La trasparente semplicità priva di orpelli delle sue parole crea infatti un rapporto empatico di straordinario impatto emotivo che ben si trasmette allo spettatore che rimane ammaliato sia dallo splendore figurativo delle sue opere, che dalla discorsiva sincerità delle sue “confessioni” davanti alla macchina da presa.
Ci troviamo insomma di fronte a una pellicola realizzata con estrema e meticolosa cura dei dettagli oltre che con un altrettanto importante e necessario trasporto "emozionale" (particolarmente originale per altro nell'impianto visivo per la maniera insolita delle “rappresentazioni” dei quadri che prendono vita sotto i nostri occhi espandendosi ben oltre i limiti ristretti della loro cornice grazie anche al magnifico lavoro “artigianale” fatto dagli autori su ogni singolo fotogramma per gli inserimenti aggiuntivi o le differenti angolazioni, ben lontano dalla freddezza teconologica della computer grafica spesso troppo perfetta da risultare priva di anima) che diventa poetico “documento” fatto non solo di immagini di rara bellezza, ma anche di musica e parole appropriate e pertinenti che mi hanno trasportato di peso in un’altra dimensione, direttamente in sella a quelle biciclette (riprese da uno dei suoi quadri più famosi) che si stagliano in primo piano fino a diventare autonomi elementi esplorativi sullo sfondo di colorati orizzonti fantasiosi e suggestivi, o mi hanno fatto librare (anche emotivamente) in alto, a sovrastare quei tramonti aranciati e rossastri fluttuando nei cieli di un azzurro talmente intenso e smagliante da diventare abbacinante, carezzato e sospinto dal vento come quell’aquilone che volteggia planando e risalendo nel suo vagabondare nello spazio alla ricerca delle opere dell’artista per riproporcele e “rivelarcele” come attraverso lo sguardo curioso e innocente di un bambino (così vicino a quello della pittrice, perchè è così che si percepisce il suo modo di scrutare la vita e l’orizzonte del domani anche alla veneranda età di 83 anni per la sua indomita voglia di nuove esperienze mai fossilizzate nella “maniera” che la porta a ricercare sempre inedite forme di rappresentazione che ci invitano ad immergerci in arcani baratri marini zeppi di impalpabili presenze o di creature all’apparenza mostruose, affascinanti come quelle di Bosch ma meno minacciose).

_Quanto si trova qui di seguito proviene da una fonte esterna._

-- pv_equiv track=rewrite | github.com/loopforever/skillbuilder | extractors.py | _group_imports
-- ===== SOURCE A (Python) =====
-- from typing import Dict, List, Tuple
--
-- def _group_imports(imports: List[str]) -> List[str]:
--     """Group imports by top-level package, show count if many."""
--     groups = {}  # type: Dict[str, List[str]]
--     for imp in imports:
--         clean = imp.replace("import ", "").replace("static ", "").strip()
--         top = clean.split(".")[0] if "." in clean else clean
--         groups.setdefault(top, []).append(imp)
--
--     result = []
--     for top, imps in sorted(groups.items()):
--         if len(imps) <= 3:
--             result.extend(imps)
--         else:
--             result.append(f"import {top}.* ({len(imps)} imports)")
--     return result
-- ===== SOURCE B (Python) =====
-- from typing import List
--
--
-- def _group_imports(imports: List[str]) -> List[str]:
--     """Group imports by top-level package, show count if many.
--
--     Sort-then-scan rewrite: stable-sort the imports by their top-level key,
--     then emit each maximal run of equal keys in one left-to-right pass
--     (no dict of groups is built)."""
--
--     def key(imp: str) -> str:
--         clean = imp.replace("import ", "").replace("static ", "").strip()
--         return clean.split(".")[0] if "." in clean else clean
--
--     def emit(top: str, members: List[str]) -> List[str]:
--         if len(members) <= 3:
--             return members
--         return [f"import {top}.* ({len(members)} imports)"]
--
--     result: List[str] = []
--     group: List[str] = []
--     for imp in sorted(imports, key=key):
--         if group and key(group[0]) != key(imp):
--             result += emit(key(group[0]), group)
--             group = []
--         group.append(imp)
--     if group:
--         result += emit(key(group[0]), group)
--     return result
-- ===== Notes on version B (the rewrite author's own statement) =====
-- stated objective: alternative
-- what changed: Replaces A's dict-of-groups accumulation plus sorted(items) with a stable sort of the imports by their top-level key followed by a single run-scan that emits each maximal equal-key group as it ends.
import Mathlib
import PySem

Sono così riuscito anche io (che di pittura forse ne so molto meno di quanto sarebbe invece necessario conoscere) ad entrare (ed apprezzare grazie al risultato altamente impattante di un percorso in crescendo sempre in "movimento" anche creativo) nel profondo della sua ispirazione più genuina (analoga come intensità e risultato a quella degli autori della pellicola) che trasforma in una dimensione di “magicità astratta” tattilmente poetica la piatta realtà della fonte di partenza che si trasfigura in sorprendente “immaginario creativo" dove anche un portone può diventare un ineguagliabile “oggetto” di espressione artistica (percepibile in tale maniera proprio attraverso le “invenzioni” di regia che ci fanno "godere" le sue opere non solo attraverso gli occhi, ma calandoci interamente dentro con l’udito – la straordinaria colonna sonora molto appropriata e corrispondente – oltre che con l’olfatto e il tatto – e non è assolutamente un paradosso perché sembra di coglierne gli odori e le fragranze e di riuscire a “toccarle” e a starci dentro, tanto sono palpitanti e vive).

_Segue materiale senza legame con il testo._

-- pv_equiv track=rewrite | github.com/xuanxuan205/Crackingthecompressedpackagepasswordtool | cracker/zip_cracker.py | generate_mask_passwords
-- ===== SOURCE A (Python) =====
-- import itertools
-- import string
--
-- def generate_mask_passwords(mask):
--     """
--     根据掩码生成密码。
--     掩码示例: ?l?l?d?d?d
--     ?l: 小写字母
--     ?u: 大写字母
--     ?d: 数字
--     ?s: 特殊字符
--     ?a: 所有字符 (小写、大写、数字、特殊)
--     """
--     charsets = {
--         '?l': string.ascii_lowercase,
--         '?u': string.ascii_uppercase,
--         '?d': string.digits,
--         '?s': string.punctuation,
--         '?a': string.ascii_letters + string.digits + string.punctuation
--     }
--
--     # 解析掩码，将掩码中的特殊序列替换为对应的字符集
--     parsed_mask_components = []
--     i = 0
--     while i < len(mask):
--         if mask[i] == '?' and i + 1 < len(mask):
--             char_code = mask[i:i+2]
--             if char_code in charsets:
--                 parsed_mask_components.append(charsets[char_code])
--                 i += 2
--             else:
--                 # 如果是未知掩码字符，按原样处理
--                 parsed_mask_components.append(mask[i])
--                 i += 1
--         else:
--             parsed_mask_components.append(mask[i])
--             i += 1
--
--     # 生成所有可能的组合
--     for combination in itertools.product(*parsed_mask_components):
--         yield "".join(combination)
-- ===== SOURCE B (Python) =====
-- import string
--
-- def generate_mask_passwords(mask):
--     """Parse with a pending-'?' flag, then enumerate by RANK: password #n is
--     decoded from the integer n in mixed radix (rightmost component fastest),
--     so no Cartesian-product structure is ever built."""
--     charsets = {
--         '?l': string.ascii_lowercase,
--         '?u': string.ascii_uppercase,
--         '?d': string.digits,
--         '?s': string.punctuation,
--         '?a': string.ascii_letters + string.digits + string.punctuation
--     }
--
--     components = []
--     pending = False  # an unresolved '?' seen just before
--     for ch in mask:
--         if pending:
--             pending = False
--             key = '?' + ch
--             if key in charsets:
--                 components.append(charsets[key])
--                 continue
--             components.append('?')
--         if ch == '?':
--             pending = True
--         else:
--             components.append(ch)
--     if pending:
--         components.append('?')
--
--     total = 1
--     for comp in components:
--         total *= len(comp)
--
--     for n in range(total):
--         chars = []
--         for comp in reversed(components):
--             n, r = divmod(n, len(comp))
--             chars.append(comp[r])
--         yield ''.join(reversed(chars))
-- ===== Notes on version B (the rewrite author's own statement) =====
-- stated objective: alternative
-- what changed: Replaced the index/slice parsing loop plus itertools.product with a pending-flag tokenizer and rank decoding: the total count is the product of component sizes and password #n is decoded from the integer n in mixed radix (rightmost component fastest), so no Cartesian-product structure is built at all.
import Mathlib
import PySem

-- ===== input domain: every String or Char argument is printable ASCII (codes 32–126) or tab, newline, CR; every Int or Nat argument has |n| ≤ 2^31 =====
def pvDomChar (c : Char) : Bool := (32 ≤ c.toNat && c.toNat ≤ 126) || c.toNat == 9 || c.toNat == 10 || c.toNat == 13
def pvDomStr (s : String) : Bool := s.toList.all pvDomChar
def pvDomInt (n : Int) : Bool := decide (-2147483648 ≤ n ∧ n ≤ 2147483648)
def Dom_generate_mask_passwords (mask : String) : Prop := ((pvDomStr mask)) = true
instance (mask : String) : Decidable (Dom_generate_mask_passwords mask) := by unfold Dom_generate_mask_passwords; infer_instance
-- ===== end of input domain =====

-- B replaces A's index/slice parsing loop with a one-pass pending-flag tokenizer and
-- replaces itertools.product with rank decoding: password #n is decoded from the
-- integer n in mixed radix, no product structure is built (objective: alternative).

-- ===== PORT A =====
-- The charset table of A's `charsets` dict, keys and values as character lists.
def pvCharsets : List (List Char × List Char) :=
  [ (['?','l'], "abcdefghijklmnopqrstuvwxyz".toList),
    (['?','u'], "ABCDEFGHIJKLMNOPQRSTUVWXYZ".toList),
    (['?','d'], "0123456789".toList),
    (['?','s'], "!\"#$%&'()*+,-./:;<=>?@[\\]^_`{|}~".toList),
    (['?','a'], ("abcdefghijklmnopqrstuvwxyzABCDEFGHIJKLMNOPQRSTUVWXYZ0123456789!\"#$%&'()*+,-./:;<=>?@[\\]^_`{|}~").toList) ]

-- A's while loop over index i: consume two chars for a known '?x' code, else one literal char.
def pvParseA : List Char → List (List Char)
  | [] => []
  | c :: rest =>
    match rest with
    | [] => [c] :: pvParseA []
    | d :: rest' =>
      if c = '?' then
        match pvCharsets.lookup [c, d] with
        | some comp => comp :: pvParseA rest'
        | none => [c] :: pvParseA (d :: rest')
      else [c] :: pvParseA (d :: rest')

-- itertools.product over the parsed pools, rendered by its semantics:
-- the leftmost pool varies slowest, each tuple is one choice per pool.
def pvProdA : List (List Char) → List (List Char)
  | [] => [[]]
  | p :: ps => p.flatMap (fun y => (pvProdA ps).map (fun t => y :: t))

def generate_mask_passwords (mask : String) : List String :=
  (pvProdA (pvParseA mask.toList)).map String.mk

-- ===== PORT B =====
-- One iteration of B's tokenizer for-loop: state = (components so far, pending '?').
def pvStepB (st : List (List Char) × Bool) (ch : Char) : List (List Char) × Bool :=
  let comps := if st.2 then
      match pvCharsets.lookup ['?', ch] with
      | some _ => none
      | none => some (st.1 ++ [['?']])
    else some st.1
  match comps, pvCharsets.lookup ['?', ch], st.2 with
  | none, some cs, _ => (st.1 ++ [cs], false)
  | _, _, _ =>
    let base := match comps with | some l => l | none => st.1
    if ch = '?' then (base, true) else (base ++ [[ch]], false)

-- After the tokenizer loop: a trailing pending '?' becomes a literal component.
def pvFinishB (st : List (List Char) × Bool) : List (List Char) :=
  if st.2 then st.1 ++ [['?']] else st.1

-- B's inner decoding loop over reversed(components): state = (n, chars);
-- comp[r] is List.getD (exact here: r = n % len is always in range when the
-- loop runs, since range(total) is empty unless every component is nonempty).
def pvDecodeB (comps : List (List Char)) (n0 : Nat) : List Char :=
  (comps.reverse.foldl
      (fun (st : Nat × List Char) comp =>
        (st.1 / comp.length, st.2 ++ [comp.getD (st.1 % comp.length) ' ']))
      (n0, [])).2.reverse

def generate_mask_passwords_alt (mask : String) : List String :=
  let comps := pvFinishB (mask.toList.foldl pvStepB ([], false))
  let total := comps.foldl (fun t comp => t * comp.length) 1
  (List.range total).map (fun n => String.mk (pvDecodeB comps n))

-- ===== PRECONDITION & SPEC =====
def Spec_generate_mask_passwords (mask : String) (out : List String) : Prop := out = generate_mask_passwords_alt mask
instance (mask : String) (out : List String) : Decidable (Spec_generate_mask_passwords mask out) := by unfold Spec_generate_mask_passwords; infer_instance

-- ===== CLAIM (what is proved, stated in full; the proofs are below) =====
def Claim_equal_generate_mask_passwords : Prop := ∀ (mask : String), Dom_generate_mask_passwords mask → Spec_generate_mask_passwords mask (generate_mask_passwords mask)

-- ===== LEMMAS AND PROOFS =====

-- B's pending-flag tokenizer produces exactly A's parsed components
-- (a pending flag stands for an unconsumed leading '?').
theorem pvStepB_parse (cs : List Char) :
    ∀ (comps : List (List Char)) (pending : Bool),
      pvFinishB (cs.foldl pvStepB (comps, pending))
        = comps ++ pvParseA (if pending then '?' :: cs else cs) := by
  induction cs with
  | nil =>
    intro comps pending
    cases pending <;> simp [pvFinishB, pvParseA]
  | cons ch rest ih =>
    intro comps pending
    cases pending with
    | false =>
      by_cases hq : ch = '?'
      · subst hq
        have h1 : pvStepB (comps, false) '?' = (comps, true) := by simp [pvStepB]
        rw [if_neg (by simp), List.foldl_cons, h1, ih]
        simp
      · have h1 : pvStepB (comps, false) ch = (comps ++ [[ch]], false) := by
          simp [pvStepB, hq]
        rw [if_neg (by simp), List.foldl_cons, h1, ih]
        cases rest <;> simp [pvParseA, hq]
    | true =>
      rw [if_pos rfl, List.foldl_cons]
      cases hlk : pvCharsets.lookup ['?', ch] with
      | some v =>
        have h1 : pvStepB (comps, true) ch = (comps ++ [v], false) := by
          simp [pvStepB, hlk]
        rw [h1, ih]
        simp [pvParseA, hlk]
      | none =>
        by_cases hq : ch = '?'
        · subst hq
          have h1 : pvStepB (comps, true) '?' = (comps ++ [['?']], true) := by
            simp [pvStepB, hlk]
          rw [h1, ih]
          simp [pvParseA, hlk]
        · have h1 : pvStepB (comps, true) ch = (comps ++ [['?'], [ch]], false) := by
            simp [pvStepB, hlk, hq]
          rw [h1, ih]
          have h2 : pvParseA ('?' :: ch :: rest) = ['?'] :: pvParseA (ch :: rest) := by
            simp [pvParseA, hlk]
          rw [h2]
          cases rest <;> simp [pvParseA, hq]

-- Product of the component lengths (the mixed radix's total).
def pvT : List (List Char) → Nat
  | [] => 1
  | p :: ps => p.length * pvT ps

theorem pvT_foldl (comps : List (List Char)) :
    ∀ a : Nat, comps.foldl (fun t comp => t * comp.length) a = a * pvT comps := by
  induction comps with
  | nil => intro a; simp [pvT]
  | cons p ps ih => intro a; simp [pvT, ih, Nat.mul_assoc, Nat.mul_comm p.length]

theorem pvT_append (l1 l2 : List (List Char)) : pvT (l1 ++ l2) = pvT l1 * pvT l2 := by
  induction l1 with
  | nil => simp [pvT]
  | cons p ps ih => simp [pvT, ih, Nat.mul_assoc]

theorem pvT_reverse (l : List (List Char)) : pvT l.reverse = pvT l := by
  induction l with
  | nil => rfl
  | cons p ps ih => simp [pvT, pvT_append, ih, Nat.mul_comm]

-- The decoding loop, written as left-to-right recursion over the (reversed) list.
def pvDecSeq : List (List Char) → Nat → List Char
  | [], _ => []
  | c :: rest, n => c.getD (n % c.length) ' ' :: pvDecSeq rest (n / c.length)

theorem pvDecodeB_foldl (l : List (List Char)) :
    ∀ (n : Nat) (acc : List Char),
      (l.foldl (fun (st : Nat × List Char) comp =>
          (st.1 / comp.length, st.2 ++ [comp.getD (st.1 % comp.length) ' ']))
        (n, acc)).2 = acc ++ pvDecSeq l n := by
  induction l with
  | nil => intro n acc; simp [pvDecSeq]
  | cons c rest ih =>
    intro n acc
    rw [List.foldl_cons, ih, pvDecSeq]
    simp

theorem pvDecSeq_append (l1 l2 : List (List Char)) :
    ∀ n : Nat, pvDecSeq (l1 ++ l2) n = pvDecSeq l1 n ++ pvDecSeq l2 (n / pvT l1) := by
  induction l1 with
  | nil => intro n; simp [pvDecSeq, pvT]
  | cons c rest ih =>
    intro n
    simp [pvDecSeq, ih, pvT, Nat.div_div_eq_div_mul]

-- The rank decoder in natural left-to-right (leftmost component slowest) form.
def pvDec : List (List Char) → Nat → List Char
  | [], _ => []
  | p :: ps, n => p.getD (n / pvT ps % p.length) ' ' :: pvDec ps n

theorem pvDecodeB_eq_pvDec (comps : List (List Char)) (n : Nat) :
    pvDecodeB comps n = pvDec comps n := by
  induction comps generalizing n with
  | nil => simp [pvDecodeB, pvDec]
  | cons p ps ih =>
    have h := ih n
    simp only [pvDecodeB, pvDecodeB_foldl, List.nil_append] at h ⊢
    rw [List.reverse_cons, pvDecSeq_append, pvT_reverse]
    simp [pvDecSeq, pvDec, h]

-- pvDec only depends on the rank modulo the total.
theorem pvDec_mod (ps : List (List Char)) : ∀ n : Nat, pvDec ps n = pvDec ps (n % pvT ps) := by
  induction ps with
  | nil => intro n; simp [pvDec]
  | cons q qs ih =>
    intro n
    simp only [pvDec, pvT]
    have h1 : n % (q.length * pvT qs) / pvT qs % q.length = n / pvT qs % q.length := by
      rw [Nat.mul_comm, Nat.mod_mul_right_div_self, Nat.mod_mod]
    have h2 : pvDec qs (n % (q.length * pvT qs)) = pvDec qs n := by
      rw [ih (n % (q.length * pvT qs)),
        Nat.mod_mod_of_dvd n (dvd_mul_left (pvT qs) q.length), ← ih n]
    rw [h1, h2]

-- range of a product, split into blocks (leftmost factor varies slowest).
theorem pvRange_mul (a b : Nat) :
    List.range (a * b) = (List.range a).flatMap (fun q => (List.range b).map (fun r => q * b + r)) := by
  induction a with
  | zero => simp
  | succ a ih =>
    rw [Nat.succ_mul, List.range_add, ih, List.range_succ, List.flatMap_append]
    simp [Nat.add_comm]

theorem pvMap_getD_range (l : List Char) (d : Char) :
    (List.range l.length).map (fun i => l.getD i d) = l := by
  apply List.ext_getElem
  · simp
  · intro i h1 h2
    simp [List.getD_eq_getElem?_getD, List.getElem?_eq_getElem h2]

-- Rank decoding of 0..total-1 enumerates exactly itertools.product's sequence.
theorem pvDec_range (comps : List (List Char)) :
    (List.range (pvT comps)).map (pvDec comps) = pvProdA comps := by
  induction comps with
  | nil => simp [pvT, pvDec, pvProdA]
  | cons p ps ih =>
    rw [pvT, pvRange_mul, List.map_flatMap, pvProdA]
    conv_rhs => rw [← pvMap_getD_range p ' ', List.flatMap_map]
    refine List.flatMap_congr ?_
    intro q hq
    rw [List.mem_range] at hq
    rw [List.map_map, ← ih, List.map_map]
    refine List.map_congr_left ?_
    intro r hr
    rw [List.mem_range] at hr
    have hT : 0 < pvT ps := Nat.zero_lt_of_lt hr
    simp only [Function.comp_apply, pvDec]
    have hidx : (q * pvT ps + r) / pvT ps % p.length = q := by
      rw [Nat.mul_comm q, Nat.mul_add_div hT, Nat.div_eq_of_lt hr, Nat.add_zero,
        Nat.mod_eq_of_lt hq]
    have htail : pvDec ps (q * pvT ps + r) = pvDec ps r := by
      have hm : (q * pvT ps + r) % pvT ps = r := by
        rw [Nat.mul_comm, Nat.mul_add_mod, Nat.mod_eq_of_lt hr]
      rw [pvDec_mod ps (q * pvT ps + r), hm]
    rw [hidx, htail]

-- ===== VERDICT (by name: the statement is the Claim_ definition above) =====
theorem generate_mask_passwords_spec : Claim_equal_generate_mask_passwords := by
  intro mask _
  unfold Spec_generate_mask_passwords generate_mask_passwords generate_mask_passwords_alt
  simp only [pvStepB_parse, Bool.false_eq_true, if_false, List.nil_append, pvT_foldl,
    Nat.one_mul, pvDecodeB_eq_pvDec]
  rw [← pvDec_range, List.map_map]
  rfl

Per me insomma un vero e proprio cinema a soggetto questo ritratto a tutto tondo di un’artista e di una donna – per il quale la definizione di “documentario” è decisamente riduttiva proprio per le eccezionali “qualità” comunicative di Renata Pfeiffer, e non solo dunque per la particolarità dell’impatto semplicemente visivo con il mondo “fatato” della pittrice così ben (ri)disegnato sullo schermo.
Devo ritornare però spendendo qualche parola in più, anche sull’altrettanto fondamentale contributo del “tappeto musicale” di altrettanta pregnanza creativa (vero e proprio contrappunto sonoro in stretto connubio audiovisivo, opera di Lorenzo Farolfi – in arte Lorenz), anch’esso costantemente cangiante via che la pittrice prendeva ed esplorava nuove strade ben documentate dal racconto e dalle immagini, fino a contaminarsi (nella parte conclusiva) con le sonorità più marcate e “ruggenti” del jazz e del rock utilizzate per enfatizzare la più grezza brutalità dei materiali che compongono la “costruzione” delle ultime opere della Pfeiffer (lastre di alluminio battute con la mazza, tralci di ottone e bulloni , pellicole radiografiche riciclate e riportate a nuova e differente vita con la fatica del martello e l’invenzione dell’ingegnosità estrosa). Una metodologia compositiva quella del Farolfi, che richiama alla memoria (come ispirazione e simbiosi) il ricordo - ovviamente aggiornato al presente - di alcune esperienze mutuate dalla grande stagione del cinema russo, dove appunto la musica non poteva né doveva prescindere dall’immagine, e il lavoro fra compositore e regista veniva realizzato sulla base di un comune disegno condiviso diventando di conseguenza un tutt’uno senza soluzione di continuità.
83 anni dunque quelli che si porta sulle spalle Renata Pfeiffer, ma non li dimostra proprio, non soltanto perché sotto gli inevitabili segni della vita che l’anno scalfita solo marginalmente, mantiene quasi intatta la sua antica, fiera e inalterata aristocratica bellezza, resa solo più “calma” e pacata dalla maturità, ma anche perché – come ho già detto in apertura - si conferma ancora e sempre curiosa e disponibile ad osare come se avesse vent’anni (il suo sguardo è ugualmente limpido e cristallino) e questo suo particolare “stato di grazia” che l’ha portata ad intraprendere proprio alla veneranda età degli ottant’anni (l’ultima fase della sua carriera che ha de miracoloso) un percorso faticosissimo e denso di risultati, ci fa dimenticare persino i suoi dati anagrafici. Orgogliosamente indomita e mai presuntuosa com’è ancora oggi, è capace di illuminare lo schermo con un semplice sguardo o un sorriso. Certamente consapevole di aver ormai davanti a sé poco tempo, e quindi di non volerne sprecare nemmeno un minuto, è sorprendentemente serena e tranquilla quando dichiara che in ogni caso anche se “dovesse finire così” (più che alla vita, lei si riferisce comunque alla possibilità residua di creare), considera questi ultimi due anni fra i più importanti e stimolanti della sua intera carriera artistica. Una vitalità indomita e contagiosa la sua a cui dovremmo tutti ispirarci, che conferma l’importanza di un sguardo rimasto innocente e propositivo, ancora e sempre aperto sul futuro alla scoperta di nuovi orizzonti (e non a caso – come in un virtuale passaggio del testimone - la pellicola si conclude con la piccola pronipote, figlia della figlia di sua figlia, che gattona sul pavimento della galleria che ha ospitato la sua ultima mostra antologica, e guarda con altrettanta “curiosa attenzione” la cinepresa che la riprende).